Task to carry out →
For the entries below, the result should be an exact transcription of the lines from the one with "cases directed" up to and including the one with "stepA_eq_insertOrientation evidence e", and only those.

_ _ _ _ _

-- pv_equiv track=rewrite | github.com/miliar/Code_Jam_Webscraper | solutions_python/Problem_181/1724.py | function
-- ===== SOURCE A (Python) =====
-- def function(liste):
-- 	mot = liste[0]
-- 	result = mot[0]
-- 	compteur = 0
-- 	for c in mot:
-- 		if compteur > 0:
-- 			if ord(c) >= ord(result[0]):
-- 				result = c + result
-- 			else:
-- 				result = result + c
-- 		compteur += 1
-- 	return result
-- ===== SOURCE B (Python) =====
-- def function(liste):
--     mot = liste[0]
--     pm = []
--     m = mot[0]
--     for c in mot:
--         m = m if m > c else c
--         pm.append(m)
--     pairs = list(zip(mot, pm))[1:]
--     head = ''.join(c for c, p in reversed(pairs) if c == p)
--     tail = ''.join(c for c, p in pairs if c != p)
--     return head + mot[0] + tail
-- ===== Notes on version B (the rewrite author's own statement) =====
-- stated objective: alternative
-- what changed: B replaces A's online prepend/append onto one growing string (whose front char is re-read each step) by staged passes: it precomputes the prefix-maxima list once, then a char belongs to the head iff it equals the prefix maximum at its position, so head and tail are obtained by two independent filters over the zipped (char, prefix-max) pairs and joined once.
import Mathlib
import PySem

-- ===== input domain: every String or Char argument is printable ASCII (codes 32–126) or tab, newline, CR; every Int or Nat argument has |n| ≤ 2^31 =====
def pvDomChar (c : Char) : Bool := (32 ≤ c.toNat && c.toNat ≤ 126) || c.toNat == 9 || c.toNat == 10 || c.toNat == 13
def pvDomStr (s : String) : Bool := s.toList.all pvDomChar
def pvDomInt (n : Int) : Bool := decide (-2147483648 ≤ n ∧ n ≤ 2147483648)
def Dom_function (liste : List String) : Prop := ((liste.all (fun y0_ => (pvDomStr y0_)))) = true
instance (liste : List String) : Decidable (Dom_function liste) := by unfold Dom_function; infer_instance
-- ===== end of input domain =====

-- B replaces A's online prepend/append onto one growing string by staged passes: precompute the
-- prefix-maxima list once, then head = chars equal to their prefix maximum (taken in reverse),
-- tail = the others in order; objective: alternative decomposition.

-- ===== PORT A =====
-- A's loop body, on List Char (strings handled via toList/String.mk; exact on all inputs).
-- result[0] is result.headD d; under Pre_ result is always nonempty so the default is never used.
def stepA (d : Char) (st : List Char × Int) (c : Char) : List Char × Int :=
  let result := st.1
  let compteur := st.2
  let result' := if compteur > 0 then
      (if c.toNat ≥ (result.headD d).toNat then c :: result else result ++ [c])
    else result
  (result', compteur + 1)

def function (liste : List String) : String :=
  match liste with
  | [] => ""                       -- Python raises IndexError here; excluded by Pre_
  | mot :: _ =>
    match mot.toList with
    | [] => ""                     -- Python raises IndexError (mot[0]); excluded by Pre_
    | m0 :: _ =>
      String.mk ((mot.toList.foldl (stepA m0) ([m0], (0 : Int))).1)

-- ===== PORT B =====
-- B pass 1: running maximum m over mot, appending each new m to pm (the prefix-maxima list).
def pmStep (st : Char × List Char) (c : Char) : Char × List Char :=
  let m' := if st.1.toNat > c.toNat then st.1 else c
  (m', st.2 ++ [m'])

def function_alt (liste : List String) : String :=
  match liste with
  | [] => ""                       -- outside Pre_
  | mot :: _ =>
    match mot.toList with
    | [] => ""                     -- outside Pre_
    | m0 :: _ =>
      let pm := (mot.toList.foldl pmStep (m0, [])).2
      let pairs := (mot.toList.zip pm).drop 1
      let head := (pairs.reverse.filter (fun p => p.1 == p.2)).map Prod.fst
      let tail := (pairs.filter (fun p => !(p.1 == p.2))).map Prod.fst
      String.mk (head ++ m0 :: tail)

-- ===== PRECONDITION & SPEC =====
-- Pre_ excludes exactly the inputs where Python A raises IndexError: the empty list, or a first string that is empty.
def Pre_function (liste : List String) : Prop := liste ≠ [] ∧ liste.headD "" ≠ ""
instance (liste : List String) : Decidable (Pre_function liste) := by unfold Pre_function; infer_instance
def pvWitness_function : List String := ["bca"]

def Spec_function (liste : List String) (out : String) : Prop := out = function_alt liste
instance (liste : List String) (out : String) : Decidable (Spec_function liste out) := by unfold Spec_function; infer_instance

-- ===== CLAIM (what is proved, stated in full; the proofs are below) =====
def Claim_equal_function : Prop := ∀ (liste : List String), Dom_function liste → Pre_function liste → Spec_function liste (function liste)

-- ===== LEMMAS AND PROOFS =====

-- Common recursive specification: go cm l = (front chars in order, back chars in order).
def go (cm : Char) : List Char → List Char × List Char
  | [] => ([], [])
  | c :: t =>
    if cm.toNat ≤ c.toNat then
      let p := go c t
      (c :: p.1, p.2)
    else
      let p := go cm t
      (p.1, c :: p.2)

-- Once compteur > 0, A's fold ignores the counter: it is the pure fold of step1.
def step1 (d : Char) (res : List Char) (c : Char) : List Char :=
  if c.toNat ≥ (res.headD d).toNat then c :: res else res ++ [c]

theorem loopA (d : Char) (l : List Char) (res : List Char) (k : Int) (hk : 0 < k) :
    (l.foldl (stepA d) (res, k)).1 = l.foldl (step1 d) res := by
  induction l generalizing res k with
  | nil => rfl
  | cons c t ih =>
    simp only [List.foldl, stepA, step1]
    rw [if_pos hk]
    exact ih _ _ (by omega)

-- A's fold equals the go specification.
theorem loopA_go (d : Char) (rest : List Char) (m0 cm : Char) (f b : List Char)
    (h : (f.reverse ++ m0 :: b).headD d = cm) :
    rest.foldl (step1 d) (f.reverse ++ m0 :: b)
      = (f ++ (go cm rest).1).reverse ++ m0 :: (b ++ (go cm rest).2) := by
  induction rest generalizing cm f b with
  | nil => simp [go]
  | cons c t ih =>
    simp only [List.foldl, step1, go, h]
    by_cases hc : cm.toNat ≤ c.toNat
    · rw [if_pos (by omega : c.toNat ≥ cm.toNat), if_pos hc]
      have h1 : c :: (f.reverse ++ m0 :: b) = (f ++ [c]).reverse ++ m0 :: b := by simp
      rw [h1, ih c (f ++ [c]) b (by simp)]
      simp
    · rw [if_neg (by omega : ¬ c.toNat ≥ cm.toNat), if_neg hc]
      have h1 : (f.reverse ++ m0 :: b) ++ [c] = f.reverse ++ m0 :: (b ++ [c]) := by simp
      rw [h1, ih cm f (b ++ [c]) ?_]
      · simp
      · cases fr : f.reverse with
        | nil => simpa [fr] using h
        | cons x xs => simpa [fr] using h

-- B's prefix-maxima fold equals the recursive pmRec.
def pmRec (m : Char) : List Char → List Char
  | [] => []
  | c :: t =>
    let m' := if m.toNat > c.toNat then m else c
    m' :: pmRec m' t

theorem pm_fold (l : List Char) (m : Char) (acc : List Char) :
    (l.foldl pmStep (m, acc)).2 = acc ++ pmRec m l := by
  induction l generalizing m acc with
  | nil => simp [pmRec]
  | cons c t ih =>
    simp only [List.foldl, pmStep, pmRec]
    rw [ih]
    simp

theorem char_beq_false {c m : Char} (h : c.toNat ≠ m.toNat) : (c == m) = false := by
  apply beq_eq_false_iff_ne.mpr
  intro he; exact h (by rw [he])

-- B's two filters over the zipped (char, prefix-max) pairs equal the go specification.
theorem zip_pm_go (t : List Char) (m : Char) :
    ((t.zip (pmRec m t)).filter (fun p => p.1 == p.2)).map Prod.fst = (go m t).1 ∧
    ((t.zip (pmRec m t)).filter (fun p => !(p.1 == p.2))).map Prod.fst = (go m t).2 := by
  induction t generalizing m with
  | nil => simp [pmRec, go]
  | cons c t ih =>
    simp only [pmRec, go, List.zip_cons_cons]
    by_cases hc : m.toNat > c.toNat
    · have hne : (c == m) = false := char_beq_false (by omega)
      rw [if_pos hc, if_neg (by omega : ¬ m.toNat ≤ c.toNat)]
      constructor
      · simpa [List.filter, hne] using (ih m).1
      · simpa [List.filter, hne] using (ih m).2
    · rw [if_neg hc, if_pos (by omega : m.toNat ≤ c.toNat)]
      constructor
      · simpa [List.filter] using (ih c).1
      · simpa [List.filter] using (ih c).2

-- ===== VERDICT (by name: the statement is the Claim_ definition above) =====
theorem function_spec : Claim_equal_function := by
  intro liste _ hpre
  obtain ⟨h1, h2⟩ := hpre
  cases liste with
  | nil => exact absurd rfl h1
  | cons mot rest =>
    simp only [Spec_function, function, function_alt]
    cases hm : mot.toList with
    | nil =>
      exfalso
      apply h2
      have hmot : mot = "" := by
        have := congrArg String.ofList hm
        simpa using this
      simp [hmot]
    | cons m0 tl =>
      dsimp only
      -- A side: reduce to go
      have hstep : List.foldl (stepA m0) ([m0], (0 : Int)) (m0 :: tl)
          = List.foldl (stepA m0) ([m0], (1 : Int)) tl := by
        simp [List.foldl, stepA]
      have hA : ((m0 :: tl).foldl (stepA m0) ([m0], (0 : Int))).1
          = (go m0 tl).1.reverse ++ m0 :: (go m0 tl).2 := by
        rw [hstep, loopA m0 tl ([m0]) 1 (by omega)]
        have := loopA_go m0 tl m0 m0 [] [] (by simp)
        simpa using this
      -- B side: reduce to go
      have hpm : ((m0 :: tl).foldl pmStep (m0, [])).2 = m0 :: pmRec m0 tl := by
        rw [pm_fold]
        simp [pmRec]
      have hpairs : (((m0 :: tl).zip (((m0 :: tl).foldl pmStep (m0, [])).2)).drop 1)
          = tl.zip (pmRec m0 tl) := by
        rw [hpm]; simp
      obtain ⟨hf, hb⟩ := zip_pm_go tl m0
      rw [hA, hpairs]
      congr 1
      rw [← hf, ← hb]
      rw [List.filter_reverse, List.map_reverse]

_ _ _ _ _

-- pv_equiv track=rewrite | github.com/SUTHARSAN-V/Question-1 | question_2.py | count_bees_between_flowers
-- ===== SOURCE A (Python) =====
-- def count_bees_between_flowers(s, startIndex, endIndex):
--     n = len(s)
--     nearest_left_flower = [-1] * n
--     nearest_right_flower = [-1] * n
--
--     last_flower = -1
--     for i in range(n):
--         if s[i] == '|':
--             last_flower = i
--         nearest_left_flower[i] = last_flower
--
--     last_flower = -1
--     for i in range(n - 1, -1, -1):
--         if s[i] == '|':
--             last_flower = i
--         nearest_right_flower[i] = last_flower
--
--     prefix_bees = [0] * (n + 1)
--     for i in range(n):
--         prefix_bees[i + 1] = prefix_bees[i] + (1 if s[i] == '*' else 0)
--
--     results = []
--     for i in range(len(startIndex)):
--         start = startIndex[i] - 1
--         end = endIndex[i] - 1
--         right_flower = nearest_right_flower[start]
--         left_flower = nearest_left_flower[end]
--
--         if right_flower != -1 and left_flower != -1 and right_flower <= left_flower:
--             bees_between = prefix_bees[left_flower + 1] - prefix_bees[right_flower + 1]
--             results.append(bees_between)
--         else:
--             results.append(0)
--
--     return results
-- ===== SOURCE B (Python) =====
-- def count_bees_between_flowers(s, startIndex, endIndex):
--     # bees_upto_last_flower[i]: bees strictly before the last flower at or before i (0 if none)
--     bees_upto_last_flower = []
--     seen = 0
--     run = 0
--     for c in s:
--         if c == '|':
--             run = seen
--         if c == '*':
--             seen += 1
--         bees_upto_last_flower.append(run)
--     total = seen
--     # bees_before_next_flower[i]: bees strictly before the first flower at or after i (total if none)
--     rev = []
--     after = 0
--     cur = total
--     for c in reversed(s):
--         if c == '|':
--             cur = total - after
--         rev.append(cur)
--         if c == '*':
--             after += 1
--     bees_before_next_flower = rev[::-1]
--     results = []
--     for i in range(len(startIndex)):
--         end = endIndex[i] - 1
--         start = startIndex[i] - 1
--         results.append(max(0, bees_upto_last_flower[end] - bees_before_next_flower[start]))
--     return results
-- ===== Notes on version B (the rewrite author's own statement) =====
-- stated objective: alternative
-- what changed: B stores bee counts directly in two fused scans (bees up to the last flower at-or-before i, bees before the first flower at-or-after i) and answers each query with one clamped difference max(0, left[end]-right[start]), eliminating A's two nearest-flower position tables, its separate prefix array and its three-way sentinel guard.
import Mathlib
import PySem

_ _ _ _ _

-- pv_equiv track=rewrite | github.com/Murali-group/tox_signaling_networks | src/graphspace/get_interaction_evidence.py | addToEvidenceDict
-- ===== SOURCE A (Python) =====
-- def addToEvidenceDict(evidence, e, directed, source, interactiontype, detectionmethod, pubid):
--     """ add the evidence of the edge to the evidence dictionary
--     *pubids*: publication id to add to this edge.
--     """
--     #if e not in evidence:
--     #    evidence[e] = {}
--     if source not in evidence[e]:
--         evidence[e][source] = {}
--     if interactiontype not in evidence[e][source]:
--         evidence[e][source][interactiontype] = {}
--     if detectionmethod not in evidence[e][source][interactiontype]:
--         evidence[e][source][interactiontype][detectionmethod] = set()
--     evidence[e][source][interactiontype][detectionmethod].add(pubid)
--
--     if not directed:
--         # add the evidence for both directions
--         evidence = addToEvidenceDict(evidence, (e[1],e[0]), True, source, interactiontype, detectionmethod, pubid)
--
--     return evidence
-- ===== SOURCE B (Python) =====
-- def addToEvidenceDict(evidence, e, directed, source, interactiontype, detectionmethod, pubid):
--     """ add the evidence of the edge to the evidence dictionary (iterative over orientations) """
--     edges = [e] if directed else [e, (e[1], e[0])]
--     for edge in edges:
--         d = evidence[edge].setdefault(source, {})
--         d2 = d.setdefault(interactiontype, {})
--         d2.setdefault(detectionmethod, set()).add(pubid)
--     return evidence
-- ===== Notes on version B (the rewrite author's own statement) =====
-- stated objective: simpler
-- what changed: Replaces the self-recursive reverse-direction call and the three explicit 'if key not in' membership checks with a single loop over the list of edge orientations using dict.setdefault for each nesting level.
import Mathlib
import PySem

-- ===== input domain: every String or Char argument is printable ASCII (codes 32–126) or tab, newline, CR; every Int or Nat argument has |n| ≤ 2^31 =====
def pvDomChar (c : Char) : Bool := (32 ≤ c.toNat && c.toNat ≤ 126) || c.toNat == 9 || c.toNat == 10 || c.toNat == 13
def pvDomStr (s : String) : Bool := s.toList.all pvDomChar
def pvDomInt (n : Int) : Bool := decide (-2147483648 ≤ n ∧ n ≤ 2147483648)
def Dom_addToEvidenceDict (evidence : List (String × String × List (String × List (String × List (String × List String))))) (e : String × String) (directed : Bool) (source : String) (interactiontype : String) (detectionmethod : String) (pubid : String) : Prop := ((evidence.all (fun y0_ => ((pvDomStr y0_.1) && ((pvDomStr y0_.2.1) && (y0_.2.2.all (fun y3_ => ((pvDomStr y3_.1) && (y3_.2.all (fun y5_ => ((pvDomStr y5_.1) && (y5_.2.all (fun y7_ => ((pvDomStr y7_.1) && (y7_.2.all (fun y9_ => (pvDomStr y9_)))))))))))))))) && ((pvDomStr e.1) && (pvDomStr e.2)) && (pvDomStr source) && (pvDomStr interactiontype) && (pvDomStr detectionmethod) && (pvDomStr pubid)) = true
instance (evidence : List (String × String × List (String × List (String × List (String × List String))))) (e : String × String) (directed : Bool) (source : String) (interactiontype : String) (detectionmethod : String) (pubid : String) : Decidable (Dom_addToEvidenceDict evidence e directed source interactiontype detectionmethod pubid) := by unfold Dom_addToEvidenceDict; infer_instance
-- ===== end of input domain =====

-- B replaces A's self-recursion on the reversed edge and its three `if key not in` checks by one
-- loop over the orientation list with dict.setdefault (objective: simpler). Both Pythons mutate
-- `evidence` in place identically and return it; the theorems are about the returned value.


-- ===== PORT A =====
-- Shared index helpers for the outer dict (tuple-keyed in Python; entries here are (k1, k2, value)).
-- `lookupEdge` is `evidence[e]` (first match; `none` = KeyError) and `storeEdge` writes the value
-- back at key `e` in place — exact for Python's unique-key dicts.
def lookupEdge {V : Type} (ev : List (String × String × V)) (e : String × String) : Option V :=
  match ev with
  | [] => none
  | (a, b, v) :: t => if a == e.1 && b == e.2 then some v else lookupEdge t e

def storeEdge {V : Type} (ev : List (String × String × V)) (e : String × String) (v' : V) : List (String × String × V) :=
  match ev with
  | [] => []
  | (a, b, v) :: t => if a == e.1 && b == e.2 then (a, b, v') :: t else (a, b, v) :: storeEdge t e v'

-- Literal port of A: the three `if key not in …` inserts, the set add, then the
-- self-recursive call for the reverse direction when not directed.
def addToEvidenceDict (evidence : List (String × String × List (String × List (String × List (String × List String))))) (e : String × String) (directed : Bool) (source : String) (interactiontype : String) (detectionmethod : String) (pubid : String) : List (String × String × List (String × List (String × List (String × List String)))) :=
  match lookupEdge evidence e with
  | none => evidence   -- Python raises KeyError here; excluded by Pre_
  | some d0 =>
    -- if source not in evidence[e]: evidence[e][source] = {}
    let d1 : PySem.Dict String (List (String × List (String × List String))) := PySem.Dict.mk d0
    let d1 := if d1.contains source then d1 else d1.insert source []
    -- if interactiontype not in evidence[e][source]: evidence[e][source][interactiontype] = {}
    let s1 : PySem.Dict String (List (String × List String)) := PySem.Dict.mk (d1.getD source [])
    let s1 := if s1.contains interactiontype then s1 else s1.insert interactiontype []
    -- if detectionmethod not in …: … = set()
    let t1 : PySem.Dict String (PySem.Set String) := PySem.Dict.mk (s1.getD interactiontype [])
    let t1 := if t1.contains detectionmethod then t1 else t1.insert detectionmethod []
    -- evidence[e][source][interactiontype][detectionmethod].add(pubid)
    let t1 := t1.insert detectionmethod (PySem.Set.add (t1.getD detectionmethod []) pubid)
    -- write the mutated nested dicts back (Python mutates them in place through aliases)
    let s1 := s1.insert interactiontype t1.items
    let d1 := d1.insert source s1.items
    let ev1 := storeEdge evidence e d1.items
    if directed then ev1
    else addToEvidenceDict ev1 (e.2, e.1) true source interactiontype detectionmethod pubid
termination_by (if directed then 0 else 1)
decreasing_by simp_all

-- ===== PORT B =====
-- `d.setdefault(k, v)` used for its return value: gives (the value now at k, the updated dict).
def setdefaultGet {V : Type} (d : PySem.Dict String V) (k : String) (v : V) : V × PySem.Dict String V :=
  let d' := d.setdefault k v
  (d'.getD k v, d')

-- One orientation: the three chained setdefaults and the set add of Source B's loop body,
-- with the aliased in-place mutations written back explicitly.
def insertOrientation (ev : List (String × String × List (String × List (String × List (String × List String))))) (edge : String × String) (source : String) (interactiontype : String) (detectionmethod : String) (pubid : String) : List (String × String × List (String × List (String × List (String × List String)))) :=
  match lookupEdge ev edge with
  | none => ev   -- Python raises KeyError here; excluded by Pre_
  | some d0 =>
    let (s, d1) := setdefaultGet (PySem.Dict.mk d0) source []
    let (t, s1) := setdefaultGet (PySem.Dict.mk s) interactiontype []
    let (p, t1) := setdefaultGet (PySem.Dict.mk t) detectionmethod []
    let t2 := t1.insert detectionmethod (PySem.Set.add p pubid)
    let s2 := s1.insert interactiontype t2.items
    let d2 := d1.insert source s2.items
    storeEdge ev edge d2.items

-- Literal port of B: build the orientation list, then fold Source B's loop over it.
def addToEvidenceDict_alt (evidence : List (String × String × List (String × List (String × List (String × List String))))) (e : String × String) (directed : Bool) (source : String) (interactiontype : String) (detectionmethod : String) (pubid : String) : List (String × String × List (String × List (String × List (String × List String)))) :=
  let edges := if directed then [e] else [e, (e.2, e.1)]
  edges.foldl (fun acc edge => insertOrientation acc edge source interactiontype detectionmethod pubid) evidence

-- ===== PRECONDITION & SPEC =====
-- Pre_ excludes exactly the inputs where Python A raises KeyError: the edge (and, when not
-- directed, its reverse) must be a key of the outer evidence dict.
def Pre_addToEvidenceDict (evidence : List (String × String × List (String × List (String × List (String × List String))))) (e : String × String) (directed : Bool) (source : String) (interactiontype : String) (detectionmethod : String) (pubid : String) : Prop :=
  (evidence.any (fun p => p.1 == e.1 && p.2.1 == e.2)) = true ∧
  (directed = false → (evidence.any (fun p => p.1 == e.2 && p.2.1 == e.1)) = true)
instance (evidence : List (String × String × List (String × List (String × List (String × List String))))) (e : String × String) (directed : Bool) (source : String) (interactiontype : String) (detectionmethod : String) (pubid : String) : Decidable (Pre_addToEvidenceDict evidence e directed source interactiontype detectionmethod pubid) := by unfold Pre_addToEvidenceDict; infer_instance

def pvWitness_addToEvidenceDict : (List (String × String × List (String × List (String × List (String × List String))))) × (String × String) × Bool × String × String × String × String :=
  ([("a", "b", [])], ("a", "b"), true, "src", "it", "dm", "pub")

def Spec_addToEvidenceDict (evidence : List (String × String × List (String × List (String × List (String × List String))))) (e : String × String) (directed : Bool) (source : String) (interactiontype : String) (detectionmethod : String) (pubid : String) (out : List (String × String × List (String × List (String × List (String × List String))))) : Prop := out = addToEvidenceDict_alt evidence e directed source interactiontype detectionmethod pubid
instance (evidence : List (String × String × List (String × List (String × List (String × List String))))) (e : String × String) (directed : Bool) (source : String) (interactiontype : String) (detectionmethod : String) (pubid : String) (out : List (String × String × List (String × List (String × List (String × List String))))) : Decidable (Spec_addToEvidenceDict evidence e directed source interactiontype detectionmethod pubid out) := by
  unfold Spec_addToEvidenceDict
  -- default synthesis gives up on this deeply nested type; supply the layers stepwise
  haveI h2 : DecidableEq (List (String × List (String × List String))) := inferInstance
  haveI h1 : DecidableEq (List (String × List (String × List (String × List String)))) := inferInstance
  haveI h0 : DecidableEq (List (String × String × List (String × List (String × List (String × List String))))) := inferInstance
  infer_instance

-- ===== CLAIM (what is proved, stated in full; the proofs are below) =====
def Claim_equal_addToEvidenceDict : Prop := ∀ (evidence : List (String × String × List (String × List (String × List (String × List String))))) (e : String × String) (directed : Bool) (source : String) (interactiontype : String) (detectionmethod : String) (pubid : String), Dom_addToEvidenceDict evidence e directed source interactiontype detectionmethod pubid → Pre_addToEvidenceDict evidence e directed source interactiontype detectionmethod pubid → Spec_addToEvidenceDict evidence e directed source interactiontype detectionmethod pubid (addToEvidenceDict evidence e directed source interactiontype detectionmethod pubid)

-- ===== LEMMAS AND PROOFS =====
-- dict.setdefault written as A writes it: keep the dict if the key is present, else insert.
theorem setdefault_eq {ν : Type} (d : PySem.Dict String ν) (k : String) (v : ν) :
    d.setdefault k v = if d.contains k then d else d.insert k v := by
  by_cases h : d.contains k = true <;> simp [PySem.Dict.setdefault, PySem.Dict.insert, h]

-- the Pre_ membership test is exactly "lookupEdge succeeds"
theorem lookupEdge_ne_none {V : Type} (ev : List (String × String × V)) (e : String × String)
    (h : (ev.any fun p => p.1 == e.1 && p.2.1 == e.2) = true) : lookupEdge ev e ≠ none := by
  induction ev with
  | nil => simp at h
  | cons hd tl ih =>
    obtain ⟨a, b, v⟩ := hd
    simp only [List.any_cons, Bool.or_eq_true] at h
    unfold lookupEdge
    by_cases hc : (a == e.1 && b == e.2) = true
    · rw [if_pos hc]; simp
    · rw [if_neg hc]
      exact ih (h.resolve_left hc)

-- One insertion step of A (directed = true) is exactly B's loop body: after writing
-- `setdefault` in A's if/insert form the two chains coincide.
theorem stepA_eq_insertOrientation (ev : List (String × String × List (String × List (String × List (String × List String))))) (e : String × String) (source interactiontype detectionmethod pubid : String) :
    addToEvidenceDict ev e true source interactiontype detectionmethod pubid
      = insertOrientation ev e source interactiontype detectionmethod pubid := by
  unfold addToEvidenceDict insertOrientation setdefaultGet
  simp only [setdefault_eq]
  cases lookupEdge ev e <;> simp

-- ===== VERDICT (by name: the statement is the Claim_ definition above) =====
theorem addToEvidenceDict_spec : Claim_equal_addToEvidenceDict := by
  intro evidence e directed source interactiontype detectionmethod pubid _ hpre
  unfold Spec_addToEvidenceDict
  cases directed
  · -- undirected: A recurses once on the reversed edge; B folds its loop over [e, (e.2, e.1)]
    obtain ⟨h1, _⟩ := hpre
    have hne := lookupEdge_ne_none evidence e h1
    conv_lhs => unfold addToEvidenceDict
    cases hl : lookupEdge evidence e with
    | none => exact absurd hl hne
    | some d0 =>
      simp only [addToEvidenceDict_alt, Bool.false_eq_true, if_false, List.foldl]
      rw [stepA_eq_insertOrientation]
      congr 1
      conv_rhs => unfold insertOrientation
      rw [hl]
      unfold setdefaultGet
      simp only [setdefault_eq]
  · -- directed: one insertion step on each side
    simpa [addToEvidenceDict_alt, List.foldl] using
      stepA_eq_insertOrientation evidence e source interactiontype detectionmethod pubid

_ _ _ _ _

Solution for this problem →
  cases directed
  · -- undirected: A recurses once on the reversed edge; B folds its loop over [e, (e.2, e.1)]
    obtain ⟨h1, _⟩ := hpre
    have hne := lookupEdge_ne_none evidence e h1
    conv_lhs => unfold addToEvidenceDict
    cases hl : lookupEdge evidence e with
    | none => exact absurd hl hne
    | some d0 =>
      simp only [addToEvidenceDict_alt, Bool.false_eq_true, if_false, List.foldl]
      rw [stepA_eq_insertOrientation]
      congr 1
      conv_rhs => unfold insertOrientation
      rw [hl]
      unfold setdefaultGet
      simp only [setdefault_eq]
  · -- directed: one insertion step on each side
    simpa [addToEvidenceDict_alt, List.foldl] using
      stepA_eq_insertOrientation evidence e source interactiontype detectionmethod pubid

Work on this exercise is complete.